During this talk, Gremlin's Jacob Plicque (Chaos Engineer & Resilience Coach, former Senior SRE @ Fanatics) will answer the 5 W's (Who, What, When, Where & Why) of Chaos Engineering.
You’ll Learn:
* The systematic way to begin Chaos Engineering
* The value of running chaos experiments to build more reliable systems and confidence in your remediation processes.

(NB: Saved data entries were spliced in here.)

-- pv_equiv track=rewrite | github.com/lucyyangloveslife/coursera_algorithmic_toolbox | Algorithmic Toolbox/week1_programming_challenges/2_maximum_pairwise_product/max_pairwise_product.py | max_pairwise_product_v1
-- ===== SOURCE A (Python) =====
-- def max_pairwise_product_v1(numbers):
--
--     n = len(numbers) #lenth of the list
--     max_product = 0 #keep track of the maximum product found so far
--
--     # double loop to find maximum product
--     for first in range(n): # goes through each number using index first
--         for second in range(first + 1, n): # goes through all the numbers after first (pairs are not repeated and no number is multiplied by itself)
--
--     # max updates max_product to be the highest product so far
--             max_product = max(max_product,
--                 numbers[first] * numbers[second])  # computes the product of 2 different numbers
--
--     return max_product
-- ===== SOURCE B (Python) =====
-- def max_pairwise_product_v1(numbers):
--     # One pass: keep the running max and min of the prefix; for each new x the
--     # best pair ending at x is x*hi or x*lo.  Result is max(0, best pair).
--     best = 0
--     hi = None
--     lo = None
--     for x in numbers:
--         if hi is None:
--             hi = x
--             lo = x
--         else:
--             best = max(best, x * hi, x * lo)
--             hi = max(hi, x)
--             lo = min(lo, x)
--     return best
-- ===== Notes on version B (the rewrite author's own statement) =====
-- stated objective: faster
-- what changed: Replaced the O(n^2) double loop over all index pairs by a single pass that keeps the running maximum and minimum of the prefix and combines each new element with them (best = max(best, x*hi, x*lo)).
import Mathlib
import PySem

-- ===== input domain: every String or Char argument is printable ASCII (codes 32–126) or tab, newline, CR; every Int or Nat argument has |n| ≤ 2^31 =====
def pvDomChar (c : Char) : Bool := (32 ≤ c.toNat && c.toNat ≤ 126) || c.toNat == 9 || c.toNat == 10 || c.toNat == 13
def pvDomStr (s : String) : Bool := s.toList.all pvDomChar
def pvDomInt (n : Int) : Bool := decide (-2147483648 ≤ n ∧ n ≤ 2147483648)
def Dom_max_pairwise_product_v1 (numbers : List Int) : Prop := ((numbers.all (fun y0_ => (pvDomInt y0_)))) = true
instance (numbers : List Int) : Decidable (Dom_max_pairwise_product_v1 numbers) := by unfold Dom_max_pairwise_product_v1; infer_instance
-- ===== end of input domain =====

-- B replaces A's O(n^2) double loop by a single pass keeping the running max/min of the prefix (objective: faster).

-- ===== PORT A =====
def max_pairwise_product_v1 (numbers : List Int) : Int :=
  let n : Int := numbers.length
  (PySem.List.pyRange 0 n 1).foldl
    (fun max_product first =>
      (PySem.List.pyRange (first + 1) n 1).foldl
        (fun mp second =>
          max mp (PySem.List.pyGetD numbers first 0 * PySem.List.pyGetD numbers second 0))
        max_product)
    0

-- ===== PORT B =====
-- loop of Source B: state = (best, hi/lo of the elements seen so far; none before the first element)
def pvAltGo : List Int → Int → Option (Int × Int) → Int
  | [], best, _ => best
  | x :: rest, best, none => pvAltGo rest best (some (x, x))
  | x :: rest, best, some (h, l) =>
      pvAltGo rest (max (max best (x * h)) (x * l)) (some (max h x, min l x))

def max_pairwise_product_v1_alt (numbers : List Int) : Int :=
  pvAltGo numbers 0 none

-- ===== PRECONDITION & SPEC =====
def Spec_max_pairwise_product_v1 (numbers : List Int) (out : Int) : Prop := out = max_pairwise_product_v1_alt numbers
instance (numbers : List Int) (out : Int) : Decidable (Spec_max_pairwise_product_v1 numbers out) := by unfold Spec_max_pairwise_product_v1; infer_instance

-- ===== CLAIM (what is proved, stated in full; the proofs are below) =====
def Claim_equal_max_pairwise_product_v1 : Prop := ∀ (numbers : List Int), Dom_max_pairwise_product_v1 numbers → Spec_max_pairwise_product_v1 numbers (max_pairwise_product_v1 numbers)

-- ===== LEMMAS AND PROOFS =====

-- the list of all pairwise products numbers[i]*numbers[j], i < j, in A's enumeration order
def pvPairs : List Int → List Int
  | [] => []
  | x :: r => r.map (x * ·) ++ pvPairs r

lemma pvPairs_snoc_perm (x : Int) : ∀ l : List Int, (pvPairs (l ++ [x])).Perm (pvPairs l ++ l.map (x * ·))
  | [] => by simp [pvPairs]
  | y :: l => by
    have ih := pvPairs_snoc_perm x l
    simp only [List.cons_append, pvPairs, List.map_append, List.map_cons, List.map_nil,
      List.map_cons]
    refine (List.Perm.append_left _ ih).trans ?_
    rw [mul_comm y x]
    simp only [List.append_assoc, List.singleton_append]
    exact List.Perm.append_left _ List.perm_middle.symm

lemma le_foldl_mulmax (x : Int) : ∀ (p : List Int) (a : Int), a ≤ p.foldl (fun b y => max b (x * y)) a
  | [], _ => le_refl _
  | y :: p, a => le_trans (le_max_left a (x * y)) (le_foldl_mulmax x p _)

lemma mem_le_foldl_mulmax (x : Int) : ∀ (p : List Int) (a y : Int), y ∈ p →
    x * y ≤ p.foldl (fun b z => max b (x * z)) a
  | y' :: p, a, y, hy => by
    rcases List.mem_cons.mp hy with h | h
    · subst h
      exact le_trans (le_max_right a (x * y)) (le_foldl_mulmax x p _)
    · exact mem_le_foldl_mulmax x p _ y h

lemma foldl_mulmax_le (x : Int) : ∀ (p : List Int) (a c : Int), a ≤ c → (∀ y ∈ p, x * y ≤ c) →
    p.foldl (fun b y => max b (x * y)) a ≤ c
  | [], _, _, ha, _ => ha
  | y :: p, a, c, ha, h => by
    refine foldl_mulmax_le x p _ c (max_le ha (h y (List.mem_cons_self ..))) ?_
    exact fun z hz => h z (List.mem_cons_of_mem _ hz)

lemma foldl_mulmax_eq (x a h l : Int) (p : List Int) (hh : h ∈ p) (hl : l ∈ p)
    (hub : ∀ y ∈ p, y ≤ h) (hlb : ∀ y ∈ p, l ≤ y) :
    p.foldl (fun b y => max b (x * y)) a = max (max a (x * h)) (x * l) := by
  apply le_antisymm
  · refine foldl_mulmax_le x p a _ (le_trans (le_max_left _ _) (le_max_left _ _)) ?_
    intro y hy
    rcases le_total 0 x with hx | hx
    · exact le_trans (mul_le_mul_of_nonneg_left (hub y hy) hx)
        (le_trans (le_max_right a (x * h)) (le_max_left _ _))
    · exact le_trans (mul_le_mul_of_nonpos_left (hlb y hy) hx) (le_max_right _ _)
  · exact max_le (max_le (le_foldl_mulmax x p a) (mem_le_foldl_mulmax x p a h hh))
      (mem_le_foldl_mulmax x p a l hl)

lemma pairs_foldl_snoc (p : List Int) (x a : Int) :
    (pvPairs (p ++ [x])).foldl max a
      = p.foldl (fun b y => max b (x * y)) ((pvPairs p).foldl max a) := by
  rw [List.Perm.foldl_op_eq (pvPairs_snoc_perm x p), List.foldl_append, List.foldl_map]

lemma pvAltGo_inv : ∀ (r p : List Int) (a h l : Int), h ∈ p → l ∈ p →
    (∀ y ∈ p, y ≤ h) → (∀ y ∈ p, l ≤ y) →
    pvAltGo r ((pvPairs p).foldl max a) (some (h, l)) = (pvPairs (p ++ r)).foldl max a
  | [], p, a, h, l, _, _, _, _ => by simp [pvAltGo]
  | x :: r, p, a, h, l, hh, hl, hub, hlb => by
    show pvAltGo r (max (max ((pvPairs p).foldl max a) (x * h)) (x * l))
        (some (max h x, min l x)) = _
    have hfold : max (max ((pvPairs p).foldl max a) (x * h)) (x * l)
        = (pvPairs (p ++ [x])).foldl max a := by
      rw [pairs_foldl_snoc]
      exact (foldl_mulmax_eq x _ h l p hh hl hub hlb).symm
    rw [hfold]
    have hh' : max h x ∈ p ++ [x] := by
      rcases max_choice h x with hc | hc <;> rw [hc]
      · exact List.mem_append_left _ hh
      · exact List.mem_append_right _ (List.mem_singleton_self x)
    have hl' : min l x ∈ p ++ [x] := by
      rcases min_choice l x with hc | hc <;> rw [hc]
      · exact List.mem_append_left _ hl
      · exact List.mem_append_right _ (List.mem_singleton_self x)
    have hub' : ∀ y ∈ p ++ [x], y ≤ max h x := by
      intro y hy
      rcases List.mem_append.mp hy with hy | hy
      · exact le_trans (hub y hy) (le_max_left _ _)
      · rw [List.mem_singleton.mp hy]; exact le_max_right _ _
    have hlb' : ∀ y ∈ p ++ [x], min l x ≤ y := by
      intro y hy
      rcases List.mem_append.mp hy with hy | hy
      · exact le_trans (min_le_left _ _) (hlb y hy)
      · rw [List.mem_singleton.mp hy]; exact min_le_right _ _
    have := pvAltGo_inv r (p ++ [x]) a (max h x) (min l x) hh' hl' hub' hlb'
    simpa using this

lemma alt_eq_pairs (numbers : List Int) :
    max_pairwise_product_v1_alt numbers = (pvPairs numbers).foldl max 0 := by
  cases numbers with
  | nil => simp [max_pairwise_product_v1_alt, pvAltGo, pvPairs]
  | cons x r =>
    show pvAltGo r 0 (some (x, x)) = _
    have := pvAltGo_inv r [x] 0 x x (by simp) (by simp) (by simp) (by simp)
    simpa [pvPairs] using this

lemma a_outer (numbers : List Int) (k : Nat) (acc : Int) :
    (PySem.List.pyRange (k : Int) (numbers.length : Int) 1).foldl
      (fun max_product first =>
        (PySem.List.pyRange (first + 1) (numbers.length : Int) 1).foldl
          (fun mp second =>
            max mp (PySem.List.pyGetD numbers first 0 * PySem.List.pyGetD numbers second 0))
          max_product)
      acc = (pvPairs (numbers.drop k)).foldl max acc := by
  by_cases hk : k < numbers.length
  · rw [PySem.List.pyRange_one_cons (by exact_mod_cast hk), List.foldl_cons]
    have hinner : (PySem.List.pyRange ((k : Int) + 1) (numbers.length : Int) 1).foldl
        (fun mp second =>
          max mp (PySem.List.pyGetD numbers (k : Int) 0 * PySem.List.pyGetD numbers second 0))
        acc
        = (numbers.drop (k + 1)).foldl
            (fun mp y => max mp (numbers[k] * y)) acc := by
      have h1 := PySem.List.foldl_pyRange_pyGetD' numbers 0
        (fun mp y => max mp (PySem.List.pyGetD numbers (k : Int) 0 * y)) acc
        (a := (k : Int) + 1) (by positivity)
      have h2 : (((k : Int) + 1)).toNat = k + 1 := by omega
      rw [h2] at h1
      rw [h1, PySem.List.pyGetD_natCast, List.getD_eq_getElem _ _ hk]
    rw [hinner]
    have ih := a_outer numbers (k + 1) ((numbers.drop (k + 1)).foldl
      (fun mp y => max mp (numbers[k] * y)) acc)
    push_cast at ih
    rw [ih]
    rw [List.drop_eq_getElem_cons hk]
    show _ = (pvPairs (numbers[k] :: numbers.drop (k + 1))).foldl max acc
    rw [show pvPairs (numbers[k] :: numbers.drop (k + 1))
          = (numbers.drop (k + 1)).map (numbers[k] * ·) ++ pvPairs (numbers.drop (k + 1)) from rfl,
      List.foldl_append, List.foldl_map]
  · rw [PySem.List.pyRange_one_eq_nil (by exact_mod_cast Nat.le_of_not_lt hk),
      List.drop_eq_nil_of_le (Nat.le_of_not_lt hk)]
    rfl
termination_by numbers.length - k
decreasing_by omega

lemma a_eq_pairs (numbers : List Int) :
    max_pairwise_product_v1 numbers = (pvPairs numbers).foldl max 0 := by
  show (PySem.List.pyRange 0 (numbers.length : Int) 1).foldl _ 0 = _
  have := a_outer numbers 0 0
  simpa using this

-- ===== VERDICT (by name: the statement is the Claim_ definition above) =====
theorem max_pairwise_product_v1_spec : Claim_equal_max_pairwise_product_v1 := by
  intro numbers _
  unfold Spec_max_pairwise_product_v1
  rw [a_eq_pairs, alt_eq_pairs]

* How other companies are using Chaos Engineering—and the positive results they’ve seen creating reliable distributed systems with CE
Chaos Engineering is NOT:
* Applying failure modes randomly
* Applying failures to your entire infrastructure straight away
* Applying failure on systems without communication
* Creating a one-off fix to be run once and then abandoned
Chaos Engineering IS:
* Applying failures carefully, and with an explicit hypothesis
* Starting small and growing the blast radius
* Communicating plans clearly with all stakeholders
* Designing a well-defined practice that requires constant attention
Kubernetes:
How to improve the availability and reliability of Kubernetes clusters using the discipline of Chaos Engineering
How to use Chaos Engineering to safely inject failure into your applications and nodes in order to detect weaknesses.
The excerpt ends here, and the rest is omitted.